Palliative Care Issues for Patients With Heart Failure

Author Affiliations
  • 1Southern California Hospital Heart Institute, Southern California Hospital, Culver City
  • 2Cedars-Sinai Smidt Heart Institute, Cedars-Sinai Medical Center, Los Angeles, California
JAMA Netw Open. 2020;3(2):e200011. doi:10.1001/jamanetworkopen.2020.0011

Liu et al1 report a large cohort study of palliative care (PC) consultations for 57 272 hospitalized adult patients with a diagnosis of heart failure (HF) (16 741 patients [12.4%]) or cancer (40 531 patients [30.0%]), using the Palliative Care Quality Network database. A comparison of patient baseline characteristics, time to PC consultation, changes in symptom scores, care plan documentation, mortality, and hospice referrals is made between patients with HF and cancer. Liu et al1 conclude that there is an opportunity for increased and earlier involvement of PC for patients with HF.

Palliative care is an interdisciplinary approach aimed at improving the quality of life of patients and caregivers by providing physical, emotional, psychosocial, and spiritual interventions. Although PC has been traditionally associated with patients with cancer, there is increasing recognition of its important role in caring for patients with other life-limiting chronic diseases such as HF.

Even though HF is, for the most part, a chronic incurable disease, it is also a progressive and ultimately lethal condition. It is associated with high morbidity and mortality, which increase with each hospitalization, similar to if not worse than many types of cancer. However, PC consultations remain widely underutilized in the management of patients with HF.2

Patients with HF usually have high hospital readmission rates because of worsening symptoms secondary to either a decrease in cardiac output and/or fluid retention, both of which are associated with a high symptom burden and a progressively decreasing quality of life. Thus, HF represents a significant health care burden, with an estimated annual cost of $69.8 billion by 2030.3

To understand the underlying reasons for delayed or lack of use of PC for patients with HF, the following factors need to be emphasized. Both patients and physicians often misunderstand PC and frequently regard it as being equivalent to hospice care. In fact, PC is focused on improving the quality of life regardless of the treatment plan, including pursuing aggressive treatments and curative therapies, such as heart transplantation. Therefore, the use of PC should be prognosis independent. Palliative care can assist with alleviation of symptom burden, including pain, and with quality-of-life issues and ongoing clarification of treatment goals aligned with the patients’ values. This was outlined in our studies4,5 of patients with advanced HF undergoing cardiac transplant; in our experience, the long-term prognosis of patients was excellent, and PC was instrumental in relieving symptoms and improving quality of life. Hospice care, on the other hand, is usually limited to end-of-life care for patients with a life expectancy of 6 months or less who are not eligible for or forgoing curative treatments.

A recent systemic review and meta-analysis6 of PC for patients with HF suggests that PC interventions are associated with improved patient-centered health outcomes, including quality of life and symptom control. Palliative care has also been shown to decrease the cost of care and hospitalizations. Current guidelines7 recommend early involvement of PC in patients with advanced HF.

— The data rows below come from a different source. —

-- pv_equiv track=rewrite | github.com/alonsoaev4-a11y/ProyectoGraficacion | backend/app/routers/ai.py | get_history_window
-- ===== SOURCE A (Python) =====
-- HISTORY_MAX_MESSAGES = 16
--
-- HISTORY_MAX_CHARS = 18000
--
-- def get_history_window(
--     history: list[dict],
--     max_messages: int = HISTORY_MAX_MESSAGES,
--     max_chars: int = HISTORY_MAX_CHARS,
-- ) -> list[dict]:
--     """Trim conversation history by message count and cumulative size."""
--     window = history[-max_messages:]
--     while len(window) > 1 and sum(len(item.get("content", "")) for item in window) > max_chars:
--         window = window[1:]
--     return window
-- ===== SOURCE B (Python) =====
-- HISTORY_MAX_MESSAGES = 16
--
-- HISTORY_MAX_CHARS = 18000
--
-- def get_history_window(
--     history: list[dict],
--     max_messages: int = HISTORY_MAX_MESSAGES,
--     max_chars: int = HISTORY_MAX_CHARS,
-- ) -> list[dict]:
--     """Trim conversation history by message count and cumulative size.
--
--     One pass: precompute content lengths, keep a running total, subtract
--     as items are dropped from the front, instead of re-summing each round.
--     """
--     window = history[-max_messages:]
--     lens = [len(item.get("content", "")) for item in window]
--     total = sum(lens)
--     i = 0
--     while len(window) - i > 1 and total > max_chars:
--         total -= lens[i]
--         i += 1
--     return window[i:]
-- ===== Notes on version B (the rewrite author's own statement) =====
-- stated objective: alternative
-- what changed: Replaces the while-loop that re-sums every remaining item's content length on each drop with precomputed lengths and a running total decremented as the front index advances, returning one final suffix slice.
import Mathlib
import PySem

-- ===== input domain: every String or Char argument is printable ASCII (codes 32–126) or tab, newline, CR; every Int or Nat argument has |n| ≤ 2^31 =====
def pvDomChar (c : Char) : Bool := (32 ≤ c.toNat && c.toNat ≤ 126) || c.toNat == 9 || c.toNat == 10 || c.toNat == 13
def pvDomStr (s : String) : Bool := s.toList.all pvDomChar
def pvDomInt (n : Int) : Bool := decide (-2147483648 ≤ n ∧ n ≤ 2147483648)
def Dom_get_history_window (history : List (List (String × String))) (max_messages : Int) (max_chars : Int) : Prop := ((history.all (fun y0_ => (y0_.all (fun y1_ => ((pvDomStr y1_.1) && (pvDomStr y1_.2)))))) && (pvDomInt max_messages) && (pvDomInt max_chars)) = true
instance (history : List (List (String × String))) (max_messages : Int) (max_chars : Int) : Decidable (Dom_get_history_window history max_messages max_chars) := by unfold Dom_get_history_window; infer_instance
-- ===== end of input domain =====

-- ===== PORT A =====
-- B changes A's re-summing drop loop into one pass with precomputed lengths and a running total.
-- port of: len(item.get("content", "")), item an association-list dict (first match)
def pvContentLen (item : List (String × String)) : Int :=
  PySem.Str.len (((item.find? (fun p => p.1 == "content")).map Prod.snd).getD "")

-- port of: sum(len(item.get("content", "")) for item in window)
def pvSumA (w : List (List (String × String))) : Int :=
  (w.map pvContentLen).sum

-- port of A's while loop: while len(window) > 1 and sum(...) > max_chars: window = window[1:]
def pvLoopA (w : List (List (String × String))) (max_chars : Int) : List (List (String × String)) :=
  if _h : 1 < w.length ∧ max_chars < pvSumA w then
    pvLoopA (PySem.List.slice w (some 1) none) max_chars
  else w
termination_by w.length
decreasing_by
  simp only [PySem.List.slice_from_one, List.length_tail]
  omega

def get_history_window (history : List (List (String × String))) (max_messages : Int) (max_chars : Int) : List (List (String × String)) :=
  pvLoopA (PySem.List.slice history (some (-max_messages)) none) max_chars

-- ===== PORT B =====
-- port of B's index loop: while len(window) - i > 1 and total > max_chars: total -= lens[i]; i += 1
-- (advancing i over window/lens is ported as structural recursion on the two lists; returns window[i:])
def pvLoopB (w : List (List (String × String))) (lens : List Int) (total max_chars : Int) : List (List (String × String)) :=
  if 1 < w.length ∧ max_chars < total then
    match w, lens with
    | _ :: w', l :: ls' => pvLoopB w' ls' (total - l) max_chars
    | w, _ => w
  else w

def get_history_window_alt (history : List (List (String × String))) (max_messages : Int) (max_chars : Int) : List (List (String × String)) :=
  let window := PySem.List.slice history (some (-max_messages)) none
  let lens := window.map pvContentLen
  pvLoopB window lens lens.sum max_chars

-- ===== PRECONDITION & SPEC =====
def Spec_get_history_window (history : List (List (String × String))) (max_messages : Int) (max_chars : Int) (out : List (List (String × String))) : Prop := out = get_history_window_alt history max_messages max_chars
instance (history : List (List (String × String))) (max_messages : Int) (max_chars : Int) (out : List (List (String × String))) : Decidable (Spec_get_history_window history max_messages max_chars out) := by unfold Spec_get_history_window; infer_instance

-- ===== CLAIM (what is proved, stated in full; the proofs are below) =====
def Claim_equal_get_history_window : Prop := ∀ (history : List (List (String × String))) (max_messages : Int) (max_chars : Int), Dom_get_history_window history max_messages max_chars → Spec_get_history_window history max_messages max_chars (get_history_window history max_messages max_chars)

-- ===== LEMMAS AND PROOFS =====
theorem pvLoopB_eq_pvLoopA (w : List (List (String × String))) (mc : Int) :
    pvLoopB w (w.map pvContentLen) ((w.map pvContentLen).sum) mc = pvLoopA w mc := by
  induction w with
  | nil => simp [pvLoopB, pvLoopA, pvSumA]
  | cons x w' ih =>
    simp only [List.map_cons, List.sum_cons]
    rw [pvLoopB, pvLoopA]
    have hsum : pvSumA (x :: w') = pvContentLen x + (w'.map pvContentLen).sum := by
      simp [pvSumA]
    by_cases h : 1 < (x :: w').length ∧ mc < pvContentLen x + (w'.map pvContentLen).sum
    · rw [if_pos h, dif_pos (by simpa [hsum] using h)]
      rw [PySem.List.slice_from_one, List.tail_cons]
      simpa [add_sub_cancel_left] using ih
    · rw [if_neg h, dif_neg (by simpa [hsum] using h)]

-- ===== VERDICT (by name: the statement is the Claim_ definition above) =====
theorem get_history_window_spec : Claim_equal_get_history_window := by
  intro history max_messages max_chars _
  unfold Spec_get_history_window get_history_window get_history_window_alt
  exact (pvLoopB_eq_pvLoopA _ _).symm
-- pv_equiv track=rewrite | github.com/stsaxe/Master-Thesis-Stefan-Richard-Saxer | data_processing/preprocessing_functions.py | create_pkt_gen_jobs
-- ===== SOURCE A (Python) =====
-- def create_pkt_gen_jobs(config: dict[str, int], job_size: int = 100) -> list[tuple[str, int]]:
--     jobs = list()
--
--     for config_path, size in config.items():
--         remaining = size
--
--         while remaining > 0:
--             size = min(remaining, job_size)
--             remaining -= size
--             jobs.append((config_path, size))
--
--     return jobs
-- ===== SOURCE B (Python) =====
-- def create_pkt_gen_jobs(config: dict[str, int], job_size: int = 100) -> list[tuple[str, int]]:
--     jobs = []
--     for config_path, size in config.items():
--         if size > 0:
--             full, rem = divmod(size, job_size)
--             jobs.extend([(config_path, job_size)] * full)
--             if rem:
--                 jobs.append((config_path, rem))
--     return jobs
-- ===== Notes on version B (the rewrite author's own statement) =====
-- stated objective: simpler
-- what changed: Replaces the hand-rolled repeated-subtraction while loop with a closed-form divmod per entry: full chunks by list repetition plus one remainder chunk, producing the identical list.
-- outside the precondition, e.g. on create_pkt_gen_jobs({'c': 5}, 0): A does not finish within the time limit, B raises ZeroDivisionError
import Mathlib
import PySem

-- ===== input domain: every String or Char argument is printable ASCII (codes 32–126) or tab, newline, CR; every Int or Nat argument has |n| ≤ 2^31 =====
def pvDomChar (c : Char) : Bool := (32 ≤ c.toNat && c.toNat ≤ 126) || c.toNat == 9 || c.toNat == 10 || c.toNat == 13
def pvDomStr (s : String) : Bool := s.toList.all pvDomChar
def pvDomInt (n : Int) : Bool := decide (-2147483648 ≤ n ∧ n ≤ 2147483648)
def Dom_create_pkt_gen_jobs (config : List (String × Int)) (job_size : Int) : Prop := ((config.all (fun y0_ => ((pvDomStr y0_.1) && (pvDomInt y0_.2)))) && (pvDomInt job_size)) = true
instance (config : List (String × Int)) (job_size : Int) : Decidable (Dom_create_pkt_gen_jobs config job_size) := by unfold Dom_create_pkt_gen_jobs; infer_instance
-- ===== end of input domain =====

-- B replaces A's repeated-subtraction while loop with a closed-form divmod per config
-- entry (full chunks by list repetition plus one remainder chunk); objective: simpler.
-- Pre_ excludes job_size ≤ 0 whenever some size is positive: there A's while loop never terminates.


-- ===== PORT A =====
-- A's while loop; fuel = remaining.toNat suffices whenever job_size ≥ 1 (each pass removes ≥ 1).
def pktLoopA (config_path : String) (job_size : Int) : Nat → Int → List (String × Int) → List (String × Int)
  | 0, _, jobs => jobs
  | n + 1, remaining, jobs =>
    if remaining > 0 then
      let size := min remaining job_size
      pktLoopA config_path job_size n (remaining - size) (jobs ++ [(config_path, size)])
    else jobs

def create_pkt_gen_jobs (config : List (String × Int)) (job_size : Int) : List (String × Int) :=
  config.foldl (fun jobs p => pktLoopA p.1 job_size p.2.toNat p.2 jobs) []

-- ===== PORT B =====
def create_pkt_gen_jobs_alt (config : List (String × Int)) (job_size : Int) : List (String × Int) :=
  config.foldl (fun jobs p =>
    if p.2 > 0 then
      let full := PySem.Int.floordiv p.2 job_size
      let rem := PySem.Int.mod p.2 job_size
      jobs ++ List.replicate full.toNat (p.1, job_size) ++ (if rem ≠ 0 then [(p.1, rem)] else [])
    else jobs) []

-- ===== PRECONDITION & SPEC =====
-- Pre_ excludes exactly the inputs on which A's while loop never terminates
-- (job_size ≤ 0 while some config size is positive); A returns on everything else.
def Pre_create_pkt_gen_jobs (config : List (String × Int)) (job_size : Int) : Prop :=
  0 < job_size ∨ ∀ p ∈ config, p.2 ≤ 0
instance (config : List (String × Int)) (job_size : Int) : Decidable (Pre_create_pkt_gen_jobs config job_size) := by unfold Pre_create_pkt_gen_jobs; infer_instance

def pvWitness_create_pkt_gen_jobs : (List (String × Int)) × Int := ([("a.cfg", 250), ("b.cfg", 100), ("c.cfg", -3)], 100)

def Spec_create_pkt_gen_jobs (config : List (String × Int)) (job_size : Int) (out : List (String × Int)) : Prop := out = create_pkt_gen_jobs_alt config job_size
instance (config : List (String × Int)) (job_size : Int) (out : List (String × Int)) : Decidable (Spec_create_pkt_gen_jobs config job_size out) := by unfold Spec_create_pkt_gen_jobs; infer_instance

-- ===== CLAIM (what is proved, stated in full; the proofs are below) =====
def Claim_equal_create_pkt_gen_jobs : Prop := ∀ (config : List (String × Int)) (job_size : Int), Dom_create_pkt_gen_jobs config job_size → Pre_create_pkt_gen_jobs config job_size → Spec_create_pkt_gen_jobs config job_size (create_pkt_gen_jobs config job_size)

-- ===== LEMMAS AND PROOFS =====

-- the chunk list B emits for one positive size
def pktChunks (path : String) (job_size s : Int) : List (String × Int) :=
  List.replicate (PySem.Int.floordiv s job_size).toNat (path, job_size) ++
    (if PySem.Int.mod s job_size ≠ 0 then [(path, PySem.Int.mod s job_size)] else [])

theorem pktLoopA_eq (path : String) (js : Int) (hjs : 0 < js) :
    ∀ (n : Nat) (s : Int), 0 < s → s.toNat ≤ n → ∀ jobs,
      pktLoopA path js n s jobs = jobs ++ pktChunks path js s := by
  intro n
  induction n with
  | zero => intro s hs hn; omega
  | succ n ih =>
    intro s hs hn jobs
    rw [pktLoopA]
    simp only [hs, if_pos]
    by_cases h : s ≤ js
    · -- last chunk: min s js = s, remaining becomes 0
      have hmin : min s js = s := min_eq_left h
      rw [hmin]
      have h0 : s - s = 0 := by omega
      rw [h0]
      have hstop : ∀ m, pktLoopA path js m 0 (jobs ++ [(path, s)]) = jobs ++ [(path, s)] := by
        intro m; cases m <;> simp [pktLoopA]
      rw [hstop]
      -- pktChunks path js s = [(path, s)] when 0 < s ≤ js
      unfold pktChunks
      rcases eq_or_lt_of_le h with heq | hlt
      · subst heq
        have hfd : PySem.Int.floordiv s s = 1 := by
          rw [PySem.Int.floordiv_eq_ediv_of_pos hjs, Int.ediv_self (by omega)]
        have hmd : PySem.Int.mod s s = 0 := by
          rw [PySem.Int.mod_eq_emod_of_pos hjs, Int.emod_self]
        simp [hfd, hmd]
      · have hfd : PySem.Int.floordiv s js = 0 := by
          rw [PySem.Int.floordiv_eq_ediv_of_pos hjs]
          exact Int.ediv_eq_zero_of_lt (by omega) hlt
        have hmd : PySem.Int.mod s js = s := by
          rw [PySem.Int.mod_eq_emod_of_pos hjs]
          exact Int.emod_eq_of_lt (by omega) hlt
        simp [hfd, hmd]; omega
    · -- full chunk: min s js = js, recurse on s - js
      rw [not_le] at h
      have hmin : min s js = js := min_eq_right (le_of_lt h)
      rw [hmin]
      rw [ih (s - js) (by omega) (by omega)]
      -- pktChunks path js s = (path, js) :: pktChunks path js (s - js)
      unfold pktChunks
      have hfd : PySem.Int.floordiv s js = PySem.Int.floordiv (s - js) js + 1 := by
        rw [PySem.Int.floordiv_eq_ediv_of_pos hjs, PySem.Int.floordiv_eq_ediv_of_pos hjs]
        have h1 := Int.add_mul_ediv_right (s - js) 1 (show js ≠ 0 by omega)
        have h2 : s - js + 1 * js = s := by ring
        rw [h2] at h1
        omega
      have hmd : PySem.Int.mod s js = PySem.Int.mod (s - js) js := by
        rw [PySem.Int.mod_eq_emod_of_pos hjs, PySem.Int.mod_eq_emod_of_pos hjs]
        exact (Int.sub_emod_right s js).symm
      have hge : 0 ≤ PySem.Int.floordiv (s - js) js := by
        rw [PySem.Int.floordiv_eq_ediv_of_pos hjs]
        exact Int.ediv_nonneg (by omega) (by omega)
      have htn : (PySem.Int.floordiv s js).toNat = (PySem.Int.floordiv (s - js) js).toNat + 1 := by
        omega
      rw [htn, hmd, List.replicate_succ]
      simp

theorem pktLoopA_nonpos (path : String) (js s : Int) (hs : s ≤ 0) (jobs : List (String × Int)) :
    pktLoopA path js s.toNat s jobs = jobs := by
  have : s.toNat = 0 := by omega
  rw [this, pktLoopA]

-- ===== VERDICT (by name: the statement is the Claim_ definition above) =====
theorem create_pkt_gen_jobs_spec : Claim_equal_create_pkt_gen_jobs := by
  intro config job_size _ hpre
  unfold Spec_create_pkt_gen_jobs create_pkt_gen_jobs create_pkt_gen_jobs_alt
  apply PySem.List.foldl_congr_mem
  intro jobs p hp
  by_cases hpos : p.2 > 0
  · rcases hpre with hjs | hall
    · rw [pktLoopA_eq p.1 job_size hjs p.2.toNat p.2 hpos (le_refl _)]
      simp [hpos, pktChunks]
    · exact absurd (hall p hp) (by omega)
  · rw [pktLoopA_nonpos p.1 job_size p.2 (by omega)]
    simp [hpos]
-- pv_equiv track=rewrite | github.com/toomanytaps/resources | ChecksumQuestions.py | basic_checksum
-- ===== SOURCE A (Python) =====
-- def bin_add_carry(s1, s2):
--     out = [0 for i in s1] # A list of zeroes the same length as s1
--     carry = [0 for i in s1] + [0, 0] # I think two units is the max carry possible. it might be 1 though
--
--     # Reverse s1 and s2 to make addition easier
--     s1_rev = s1[::-1]
--     s2_rev = s2[::-1]
--
--     for i in range(len(s1_rev)):
--         x = int(s1_rev[i]) + int(s2_rev[i]) + int(carry[i])
--
--         if x > 2:
--             carry[i+1] = x - 2
--             out[i] = x % 2
--         elif x == 2:
--             carry[i+1] = 1
--             out[i] = 0
--         elif x == 1:
--             out[i] = 1
--         elif x == 0:
--             out[i] = 0
--
--     # so now we need to wrap the carry around and add it back in
--     # We take the last two digits of the carry and reverse them and pad that out with zeroes
--     wrap = [0] * (len(s1)-2) + carry[-2:][::-1]
--     wrap = wrap[::-1] # reverse the wrap
--
--     while sum(wrap) > 0:
--         carry = [0 for i in s1] + [0, 0] # reset the carry
--
--         # Add the out and the wrap
--         for i in range(len(out)):
--             x = int(out[i]) + int(wrap[i]) + int(carry[i])
--
--             if x > 2:
--                 carry[i + 1] = x - 2
--                 out[i] = x % 2
--             elif x == 2:
--                 carry[i + 1] = 1
--                 out[i] = 0
--             elif x == 1:
--                 out[i] = 1
--             elif x == 0:
--                 out[i] = 0
--
--         # Recalc the wrap
--         wrap = [0] * (len(s1) - 2) + carry[-2:][::-1]
--         wrap = wrap[::-1]  # reverse the wrap
--
--     # Convert the output to a string
--     out = ''.join([str(i) for i in out])
--     # reverse the output (because we reversed the input!)
--     out = out[::-1]
--
--     return out
--
-- def basic_checksum(data):
--     out = None
--
--     for byte in data:
--         if not out:
--             out = byte
--         else:
--             out = bin_add_carry(out, byte)
--
--     return out
-- ===== SOURCE B (Python) =====
-- def basic_checksum(data):
--     out = None
--     bit = {'0': 0, '1': 1}
--
--     for byte in data:
--         if not out:
--             out = byte
--         else:
--             w = len(out)
--             a = 0
--             for ch in out:
--                 a = 2 * a + bit[ch]
--             b = 0
--             for ch in byte[-w:]:
--                 b = 2 * b + bit[ch]
--             t = a + b
--             if t >= 1 << w:
--                 t -= (1 << w) - 1
--             bits = []
--             for _ in range(w):
--                 bits.append('1' if t % 2 else '0')
--                 t //= 2
--             out = ''.join(reversed(bits))
--
--     return out
-- ===== Notes on version B (the rewrite author's own statement) =====
-- stated objective: simpler
-- what changed: Replaces A's per-digit ripple-carry over zero-initialised out/carry lists plus a wrap-around while-loop with integer arithmetic: convert the operands to ints, add once, apply the end-around carry in closed form (t -= 2**w - 1 when t >= 2**w), and format back to a w-bit string.
-- outside the precondition, e.g. on basic_checksum(['2', '2']): A returns '1', B raises KeyError; on basic_checksum([]): A returns None, B returns None
import Mathlib
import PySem
lemma rest_eq : ∀ n (l : List Char), l.length ≤ n →
    PySem.Chars.replace (PySem.Chars.replace l ['.'] [':']) ['-','s','p','-'] ['_'] = scanRest l := by
  intro n
  induction n with
  | zero =>
    intro l hl
    have : l = [] := by cases l <;> simp_all
    subst this
    rw [replace_nil _ _ (by decide), replace_nil _ _ (by decide), scanRest_nil]
  | succ m ih =>
    intro l hl
    cases l with
    | nil => rw [replace_nil _ _ (by decide), replace_nil _ _ (by decide), scanRest_nil]
    | cons c t =>
      by_cases hc : c = '.'
      · subst hc
        rw [replace_cons_match ['.'] [':'] _ (by decide) (List.cons_prefix_cons.mpr ⟨rfl, List.nil_prefix⟩)]
        simp only [List.length_cons, List.length_nil, List.drop_succ_cons, List.drop_zero,
          List.singleton_append]
        rw [replace_cons_nomatch _ _ _ _ (by decide) (by
          intro hcon
          rw [List.cons_prefix_cons] at hcon
          exact absurd hcon.1 (by decide))]
        rw [scanRest_cons, if_pos rfl, ih t (by simpa using Nat.lt_succ_iff.mp (by simpa using hl))]
      · by_cases hsp : (c :: t).take 4 = ['-','s','p','-']
        · have hc_eq : c = '-' := by
            have h := congrArg List.head? hsp
            simpa using h
          subst hc_eq
          have ht3 : t.take 3 = ['s','p','-'] := by
            have h4 : List.take 4 ('-' :: t) = '-' :: t.take 3 := rfl
            have h := hsp
            rw [h4, List.cons.injEq] at h
            exact h.2
          have hv : t = 's' :: 'p' :: '-' :: t.drop 3 := by
            conv_lhs => rw [← List.take_append_drop 3 t]
            rw [ht3]
            rfl
          have hdot : ∀ (d : Char), d ≠ '.' → ∀ (rest : List Char),
              ¬ ['.'] <+: d :: rest := by
            intro d hd rest hcon
            rw [List.cons_prefix_cons] at hcon
            exact hd hcon.1.symm
          rw [scanRest_cons, if_neg (by decide), if_pos hsp]
          conv_lhs => rw [hv]
          rw [replace_cons_nomatch _ _ _ _ (by decide) (hdot '-' (by decide) _),
            replace_cons_nomatch _ _ _ _ (by decide) (hdot 's' (by decide) _),
            replace_cons_nomatch _ _ _ _ (by decide) (hdot 'p' (by decide) _),
            replace_cons_nomatch _ _ _ _ (by decide) (hdot '-' (by decide) _)]
          rw [replace_cons_match ['-','s','p','-'] ['_'] _ (by decide) (by
            exact List.cons_prefix_cons.mpr ⟨rfl, List.cons_prefix_cons.mpr ⟨rfl,
              List.cons_prefix_cons.mpr ⟨rfl, List.cons_prefix_cons.mpr ⟨rfl, List.nil_prefix⟩⟩⟩⟩)]
          simp only [List.length_cons, List.length_nil, List.drop_succ_cons, List.drop_zero,
            List.singleton_append]
          rw [ih (t.drop 3) (by simp only [List.length_drop, List.length_cons] at hl ⊢; omega)]
        · rw [replace_cons_nomatch _ _ _ _ (by decide) (by
            intro hcon
            rw [List.cons_prefix_cons] at hcon
            exact hc hcon.1.symm)]
          have hnosp : ¬ ['-','s','p','-'] <+: c :: PySem.Chars.replace t ['.'] [':'] := by
            intro hcon
            rw [List.cons_prefix_cons] at hcon
            obtain ⟨hc_eq, hcon⟩ := hcon
            have hnt : ¬ ['s','p','-'] <+: t := by
              intro h2
              apply hsp
              rw [← hc_eq]
              have := List.prefix_iff_eq_take.mp h2
              simp only [List.length_cons, List.length_nil] at this
              simp only [List.take_succ_cons, ← this]
            exact prefix_preserve ['.'] ':' (by decide) t.length t ['s','p','-'] le_rfl
              (by decide) (by decide) hnt hcon
          rw [replace_cons_nomatch _ _ _ _ (by decide) hnosp]
          rw [scanRest_cons, if_neg hc, if_neg hsp,
            ih t (by simpa using Nat.lt_succ_iff.mp (by simpa using hl))]
-- main simulation: with enough fuel, a singleton-stack step of A's loop is B's dfs
-- (H1) and A's loop over the reversed neighbour list is B's reversed-iteration (H2)
lemma pvMain (m : List (String × List String)) :
    ∀ fuel : Nat,
      (∀ s v g, pvUnvis m v < fuel →
        (merge_end_links_loop m [s] v g).1 = v ++ pvDfs m fuel s v) ∧
      (∀ ns seen acc g, pvUnvis m (seen ++ acc) < fuel →
        (merge_end_links_loop m ns.reverse (seen ++ acc) g).1 =
          seen ++ pvRunRev m fuel ns seen acc) := by
  intro fuel
  induction fuel with
  | zero => exact ⟨fun s v g h => absurd h (by omega), fun ns seen acc g h => absurd h (by omega)⟩
  | succ f ih =>
    have H1 : ∀ s v g, pvUnvis m v < f + 1 →
        (merge_end_links_loop m [s] v g).1 = v ++ pvDfs m (f + 1) s v := by
      intro s v g h
      by_cases hs : PySem.Set.contains v s = true
      · have hm : s ∈ v := by simpa [PySem.Set.contains] using hs
        rw [pvLoop_cons_mem m s [] v g hs, pvLoop_nil, pvDfs]
        simp [hm]
      · have hs' : PySem.Set.contains v s = false := by simpa using hs
        have hv : s ∉ v := by simpa [PySem.Set.contains] using hs'
        have hv' : PySem.Set.add v s = v ++ [s] := pvSet_add_eq_append v s hv
        rw [pvLoop_cons_new m s [] v g hs', List.append_nil, ← List.filter_reverse,
          pvLoop_filter m _ _ _ (PySem.Set.add v s) (fun x hx => by
            simpa [PySem.Set.contains] using hx),
          pvDfs]
        simp only [hv, if_false]
        rw [pvNbrsOf_eq_getD]
        by_cases hk : s ∈ m.map Prod.fst
        · have hlt : pvUnvis m (v ++ [s]) < f :=
            Nat.lt_of_lt_of_le (pvUnvis_add_lt m v s hk hv) (by omega)
          rw [hv']
          exact ih.2 (PySem.Dict.getD ⟨m⟩ s []) v [s] (PySem.Set.add g s) hlt
        · rw [pvGetD_not_key m s hk]
          simp only [List.reverse_nil]
          rw [pvLoop_nil, hv', pvRunRev]
    refine ⟨H1, ?_⟩
    intro ns
    induction ns with
    | nil =>
      intro seen acc g h
      rw [List.reverse_nil, pvLoop_nil, pvRunRev]
    | cons n t iht =>
      intro seen acc g h
      rw [List.reverse_cons, pvLoop_append m t.reverse _ g [n],
        iht seen acc g h, pvRunRev]
      obtain ⟨d, hd⟩ := pvRunRev_prefix m (f + 1) t seen acc
      set acc' := pvRunRev m (f + 1) t seen acc with hacc'
      have hsub : ∀ x ∈ seen ++ acc, x ∈ seen ++ acc' := by
        intro x hx
        rcases List.mem_append.mp hx with hx1 | hx2
        · exact List.mem_append_left _ hx1
        · exact List.mem_append_right _ (by rw [hd]; exact List.mem_append_left _ hx2)
      have hle : pvUnvis m (seen ++ acc') ≤ pvUnvis m (seen ++ acc) :=
        pvUnvis_le_of_subset m _ _ hsub
      have := H1 n (seen ++ acc') (merge_end_links_loop m t.reverse (seen ++ acc) g).2
        (by omega)
      rw [List.append_assoc] at this
      exact this

-- ===== VERDICT (by name: the statement is the Claim_ definition above) =====
theorem merge_end_links_spec : Claim_equal_merge_end_links := by
  intro start_seg end_map visited _
  unfold Spec_merge_end_links merge_end_links merge_end_links_alt
  obtain ⟨Δ, heq, hnd, -⟩ := pvLoop_shape end_map [start_seg] visited [] (by simp)
  have hfuel : pvUnvis end_map visited < end_map.length + 1 := by
    have : pvUnvis end_map visited ≤ (end_map.map Prod.fst).length :=
      List.length_filter_le _ _
    simpa using Nat.lt_succ_of_le (by simpa using this)
  have h1 := (pvMain end_map (end_map.length + 1)).1 start_seg visited [] hfuel
  rw [heq] at h1
  simp only at h1
  have hΔ : Δ = pvDfs end_map (end_map.length + 1) start_seg visited :=
    List.append_cancel_left h1
  rw [heq, ← hΔ]
  show Δ = PySem.Set.ofList Δ
  exact (PySem.Set.ofList_eq_self_of_nodup Δ hnd).symm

Liu et al1 found that patients with HF were less frequently referred for pain management (6.8% vs 34.6%; P < .001) compared with patients with cancer, which was not surprising because pain is usually not seen as a classic symptom of HF. However, our cross-sectional studies4,5 showed that generalized or localized pain is prevalent in most patients with HF. This is highly distressing for patients and their caregivers.8,9 Contrary to common perception, we demonstrated that among 100 patients admitted to the hospital with acute decompensated HF, 60 patients (60%) reported pain.4,5 Patients with ejection fraction less than or equal to 40% (61 patients) reported significantly higher pain scores than patients with ejection fraction greater than 40% (36 patients) (mean [SD] pain score, 4.1 [3.6] vs 2.7 [3.4]; P < .05).8 Another study9 showed that among 62 patients with stable chronic HF, 32 patients (52%) reported pain of varying severity in locations, such as the chest, back, abdomen, or the extremities with a mean (SD) pain score of 2.5 (3.1). Patients with an ejection fraction less than or equal to 40% (45 patients [73%]) reported higher pain scores than did patients with an ejection fraction greater than 40% (17 patients [27%]) (mean [SD] pain score, 3.1 [3.3] vs 1.2 [1.9]; P < .001).9 Early PC integration not only resulted in improved management of pain but also an overall decrease in opioid use.4 This can often result in a reduction of hospital length of stay and, thus, costs.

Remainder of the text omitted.